Despite these measures, some investors still leave FINRA empty handed. In 2013, of 539 investor arbitration cases with awarded damages, 75 awards were not paid, leaving a total of $62.1 million damages missing in action for investors. Of those 75 awards, 51 awards were against firms or associated persons no longer registered in the securities industry. To help remedy these concerns, FINRA considered, in 2014, imposing an insurance requirement for the payment of awards. The task force discussed reconsideration of the insurance requirement, but reached no consensus.

  1. Frivolous Motions to Vacate

FINRA Rule 12904(j) provides: “all monetary awards shall be paid within 30 days of receipt unless a motion to vacate has been filed with a court of competent jurisdiction.” A motion to vacate allows the party responsible for paying the award to challenge the award in court. A court will grant a motion to vacate (or overturn) the award on limited grounds. For more information, visit FINRA’s website.

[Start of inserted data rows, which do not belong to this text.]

-- pv_equiv track=rewrite | github.com/roeishc/leetcode | solutions/python3/FindTheClosestPalindrome.py | half_to_palindrome
-- ===== SOURCE A (Python) =====
-- def half_to_palindrome(left: int, even: bool) -> int:
--     res = left
--     if not even:
--         left //= 10
--     while left > 0:
--         res = res * 10 + left % 10  # "append" the smallest digit of `left` to `res`
--         left //= 10
--     return res
-- ===== SOURCE B (Python) =====
-- def half_to_palindrome(left: int, even: bool) -> int:
--     # Build the palindrome textually: mirror the decimal string of `left`
--     # (dropping the middle digit when odd) and read the result back with a
--     # single Horner pass over the characters. Nonpositive inputs have no
--     # digit string to mirror and pass through unchanged (as in the original).
--     if left <= 0:
--         return left
--     s = str(left)
--     half = s if even else s[:-1]
--     res = 0
--     for ch in s + half[::-1]:
--         res = res * 10 + ord(ch) - 48
--     return res
-- ===== Notes on version B (the rewrite author's own statement) =====
-- stated objective: idiomatic
-- what changed: Replaces the arithmetic peel-and-append digit loop with string mirroring: convert left to its decimal string, append the reversed string (minus the middle digit when odd), and read the concatenation back with one Horner pass.
import Mathlib
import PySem

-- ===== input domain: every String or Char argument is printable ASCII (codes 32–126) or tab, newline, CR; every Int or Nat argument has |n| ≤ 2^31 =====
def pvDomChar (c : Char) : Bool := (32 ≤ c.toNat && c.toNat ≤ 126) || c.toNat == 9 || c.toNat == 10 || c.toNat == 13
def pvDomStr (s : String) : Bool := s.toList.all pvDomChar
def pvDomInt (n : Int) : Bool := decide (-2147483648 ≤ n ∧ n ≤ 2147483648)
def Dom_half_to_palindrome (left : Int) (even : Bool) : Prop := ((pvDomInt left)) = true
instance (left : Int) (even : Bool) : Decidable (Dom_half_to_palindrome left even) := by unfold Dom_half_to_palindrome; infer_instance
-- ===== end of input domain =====

-- B replaces A's arithmetic peel-and-append digit loop by string mirroring
-- (decimal string + reversed tail, read back with one Horner pass); same result, same cost.


-- ===== PORT A =====
-- the 'while left > 0' loop: res = res*10 + left % 10; left //= 10
def hpLoop (res left : Int) : Int :=
  if h : 0 < left then
    hpLoop (res * 10 + PySem.Int.mod left 10) (PySem.Int.floordiv left 10)
  else res
termination_by left.toNat
decreasing_by
  rw [PySem.Int.floordiv_eq_ediv_of_pos (by norm_num : (0:Int) < 10)]
  omega

def half_to_palindrome (left : Int) (even : Bool) : Int :=
  hpLoop left (if even then left else PySem.Int.floordiv left 10)

-- ===== PORT B =====
def half_to_palindrome_alt (left : Int) (even : Bool) : Int :=
  if left ≤ 0 then left
  else
    let s := PySem.Int.toChars left                               -- str(left) (character list side; exact by toList_toStr)
    let half := if even then s else PySem.List.slice s none (some (-1))   -- s[:-1]
    let pal := s ++ ((PySem.List.slice? half none none (-1)).getD [])     -- half[::-1]; step -1 ≠ 0, never none
    pal.foldl (fun res c => res * 10 + ((c.toNat : Int) - 48)) 0  -- the Horner pass (ord(ch) - 48)

-- ===== PRECONDITION & SPEC =====
def Spec_half_to_palindrome (left : Int) (even : Bool) (out : Int) : Prop := out = half_to_palindrome_alt left even
instance (left : Int) (even : Bool) (out : Int) : Decidable (Spec_half_to_palindrome left even out) := by unfold Spec_half_to_palindrome; infer_instance

-- ===== CLAIM (what is proved, stated in full; the proofs are below) =====
def Claim_equal_half_to_palindrome : Prop := ∀ (left : Int) (even : Bool), Dom_half_to_palindrome left even → Spec_half_to_palindrome left even (half_to_palindrome left even)

-- ===== LEMMAS AND PROOFS =====

theorem hpLoop_nonpos (res left : Int) (h : left ≤ 0) : hpLoop res left = res := by
  rw [hpLoop, dif_neg (by omega)]

-- A's loop over a positive number is the Horner fold over its base-10 digits (LSD first)
theorem hpLoop_nat (n : Nat) (res : Int) :
    hpLoop res (n : Int) = (Nat.digits 10 n).foldl (fun (a : Int) (d : Nat) => a * 10 + (d : Int)) res := by
  induction n using Nat.strong_induction_on generalizing res with
  | _ n ih =>
    rcases Nat.eq_zero_or_pos n with h0 | h0
    · subst h0
      rw [hpLoop, dif_neg (by omega)]
      simp
    · rw [hpLoop, dif_pos (by exact_mod_cast h0)]
      rw [PySem.Int.floordiv_eq_ediv_of_pos (by norm_num : (0:Int) < 10),
          PySem.Int.mod_eq_emod_of_pos (by norm_num : (0:Int) < 10)]
      have hdiv : ((n : Int)) / 10 = ((n / 10 : Nat) : Int) := by omega
      have hmod : ((n : Int)) % 10 = ((n % 10 : Nat) : Int) := by omega
      rw [hdiv, hmod, ih (n / 10) (by omega)]
      rw [Nat.digits_def' (by norm_num : 1 < 10) h0]
      rfl

theorem digitChar_toNat (d : Nat) (h : d < 10) : (Nat.digitChar d).toNat = d + 48 := by
  interval_cases d <;> rfl

-- core's toDigitsCore, on a positive number with enough fuel, is the reversed digit list rendered to chars
theorem toDigitsCore_eq (f : Nat) : ∀ (n : Nat) (ds : List Char), 0 < n → n < 10 ^ f →
    Nat.toDigitsCore 10 f n ds = ((Nat.digits 10 n).map Nat.digitChar).reverse ++ ds := by
  induction f with
  | zero => intro n ds h0 hf; omega
  | succ f ih =>
    intro n ds h0 hf
    rw [Nat.toDigitsCore]
    rcases Nat.eq_zero_or_pos (n / 10) with hq | hq
    · rw [if_pos hq]
      rw [Nat.digits_def' (by norm_num : 1 < 10) h0, hq]
      simp
    · rw [if_neg (by omega)]
      rw [ih (n / 10) _ hq (by { have : 10 * (n / 10) ≤ n := Nat.mul_div_le n 10; omega })]
      rw [Nat.digits_def' (by norm_num : 1 < 10) h0]
      simp

theorem toDigits_eq (n : Nat) (h0 : 0 < n) :
    Nat.toDigits 10 n = ((Nat.digits 10 n).map Nat.digitChar).reverse := by
  rw [Nat.toDigits, toDigitsCore_eq (n + 1) n [] h0]
  · simp
  · calc n < 10 ^ n := Nat.lt_pow_self (by norm_num)
      _ ≤ 10 ^ (n + 1) := Nat.pow_le_pow_right (by norm_num) (by omega)

-- rendering digits to chars commutes with the Horner fold
theorem foldl_map_digitChar (ds : List Nat) (h : ∀ d ∈ ds, d < 10) (a : Int) :
    (ds.map Nat.digitChar).foldl (fun res c => res * 10 + ((c.toNat : Int) - 48)) a
      = ds.foldl (fun (res : Int) (d : Nat) => res * 10 + (d : Int)) a := by
  induction ds generalizing a with
  | nil => rfl
  | cons d t iht =>
    simp only [List.map_cons, List.foldl_cons]
    rw [digitChar_toNat d (h d (List.mem_cons_self))]
    have : a * 10 + (((d + 48 : Nat) : Int) - 48) = a * 10 + (d : Int) := by push_cast; ring
    rw [this]
    exact iht (fun x hx => h x (List.mem_cons_of_mem _ hx)) _

-- Horner over the MSD-first (reversed) digit list recovers the number
set_option maxRecDepth 4096 in
theorem rev_digits_foldl (n : Nat) : ∀ (a : Int),
    (Nat.digits 10 n).reverse.foldl (fun (res : Int) (d : Nat) => res * 10 + (d : Int)) a
      = a * 10 ^ (Nat.digits 10 n).length + n := by
  induction n using Nat.strong_induction_on with
  | _ n ih =>
    intro a
    rcases Nat.eq_zero_or_pos n with h0 | h0
    · subst h0
      simp only [Nat.digits_zero, List.reverse_nil, List.foldl_nil, List.length_nil,
        pow_zero, Nat.cast_zero, mul_one, add_zero]
    · rw [Nat.digits_def' (by norm_num : 1 < 10) h0]
      simp only [List.reverse_cons, List.foldl_append, List.foldl_cons, List.foldl_nil,
        List.length_cons]

      rw [ih (n / 10) (Nat.div_lt_self h0 (by norm_num)) a]
      have hsplit : ((n : Nat) : Int) = 10 * ((n / 10 : Nat) : Int) + ((n % 10 : Nat) : Int) := by
        exact_mod_cast (Nat.div_add_mod n 10).symm
      rw [pow_succ, hsplit]
      ring

theorem dropLast_reverse_eq {α : Type} (l : List α) : l.reverse.dropLast = l.tail.reverse := by
  cases l with
  | nil => rfl
  | cons x t => simp [List.reverse_cons]

-- ===== VERDICT (by name: the statement is the Claim_ definition above) =====
theorem half_to_palindrome_spec : Claim_equal_half_to_palindrome := by
  intro left even _
  unfold Spec_half_to_palindrome half_to_palindrome half_to_palindrome_alt
  by_cases hle : left ≤ 0
  · rw [if_pos hle]
    have harg : (if even then left else PySem.Int.floordiv left 10) ≤ 0 := by
      cases even
      · rw [if_neg (by simp)]
        rw [PySem.Int.floordiv_eq_ediv_of_pos (by norm_num : (0:Int) < 10)]; omega
      · rw [if_pos rfl]; exact hle
    exact hpLoop_nonpos _ _ harg
  · rw [if_neg hle]
    obtain ⟨n, rfl⟩ : ∃ n : Nat, left = (n : Int) := ⟨left.toNat, by omega⟩
    have h0 : 0 < n := by omega
    simp only [PySem.List.slice?_none_none_neg_one, Option.getD_some]
    have hs : PySem.Int.toChars (n : Int) = List.map Nat.digitChar (Nat.digits 10 n).reverse := by
      rw [PySem.Int.toChars, if_neg (by omega)]
      simp only [Int.toNat_natCast]
      rw [toDigits_eq n h0, List.map_reverse]
    rw [hs]
    have hlt : ∀ d ∈ (Nat.digits 10 n).reverse, d < 10 :=
      fun d hd => Nat.digits_lt_base (by norm_num) (List.mem_reverse.mp hd)
    rw [List.foldl_append, foldl_map_digitChar _ hlt 0, rev_digits_foldl n 0]
    simp only [zero_mul, zero_add]
    cases even with
    | true =>
      rw [if_pos rfl, if_pos rfl]
      have heven : (List.map Nat.digitChar (Nat.digits 10 n).reverse).reverse
          = List.map Nat.digitChar (Nat.digits 10 n) := by simp
      rw [heven,
        foldl_map_digitChar _ (fun d hd => Nat.digits_lt_base (by norm_num) hd)]
      rw [hpLoop_nat n]
    | false =>
      rw [if_neg (by simp), if_neg (by simp)]
      rw [PySem.List.slice_to_neg_one]
      have hodd : (List.map Nat.digitChar (Nat.digits 10 n).reverse).dropLast.reverse
          = List.map Nat.digitChar (Nat.digits 10 n).tail := by
        rw [List.map_reverse, dropLast_reverse_eq, List.reverse_reverse]
        simp
      rw [hodd,
        foldl_map_digitChar _
          (fun d hd => Nat.digits_lt_base (by norm_num) (List.mem_of_mem_tail hd))]
      have htail : (Nat.digits 10 n).tail = Nat.digits 10 (n / 10) := by
        rw [Nat.digits_def' (by norm_num : 1 < 10) h0]
        rfl
      rw [htail]

      have hfd : PySem.Int.floordiv (n : Int) 10 = ((n / 10 : Nat) : Int) := by
        rw [PySem.Int.floordiv_eq_ediv_of_pos (by norm_num : (0:Int) < 10)]; omega
      rw [hfd, hpLoop_nat (n / 10)]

Although the task force heard concerns about securities firms filing excessive and baseless motions to vacate, the task force found no evidence of this misconduct. The task force only recommended that FINRA continue to monitor filed motions to vacate, especially those motions to vacate explained decisions.

  1. Requiring Arbitrators to Apply the Law

FINRA’s long standing position is that the FINRA forum is equitable and therefore arbitrators cannot be restricted by the written law in reaching arbitration decisions. However, the idea that arbitrators do not have to apply the law does not sit well with other organizations. The task force heard comments from the North American Securities Administrators Association (NASAA) that arbitrators should be required to base their arbitration awards on the strict application of applicable state and federal laws.

The task force could not reach consensus on whether arbitrators had to strictly apply the law and subsequently made no recommendation. The FINRA position still applies.

  1. Proposed FINRA-DR Merger

In October 2015, the Federal Register published a notice of filing of a proposed rule change to merge FINRA Dispute Resolution, Inc. into FINRA Regulation, Inc. In 1999, the FINRA dispute resolution program was moved into a separate entity in order to ensure its independence and credibility. The task force heard concerns that if the dispute resolution program once again became part of FINRA Regulation, Inc., its independence, as well as investor perception of the neutrality of FINRA’s forum, would be jeopardized. The task force did not make a recommendation on the proposed merger due to time concerns and an inability to fully analyze the issue and its implications. On December 22, 2015, the proposed merger was approved. FINRA believes that the merger will reduce administrative costs but will not impact the services and benefits the dispute resolution provides.

Again, this blog series is a summary of the FINRA Dispute Resolution Task Force report. It highlights the task force’s recommendations as well as those areas that received no recommendations, but are still of great importance to ensuring the transparency, impartiality, and efficiency of FINRA’s forum. The full report is available online.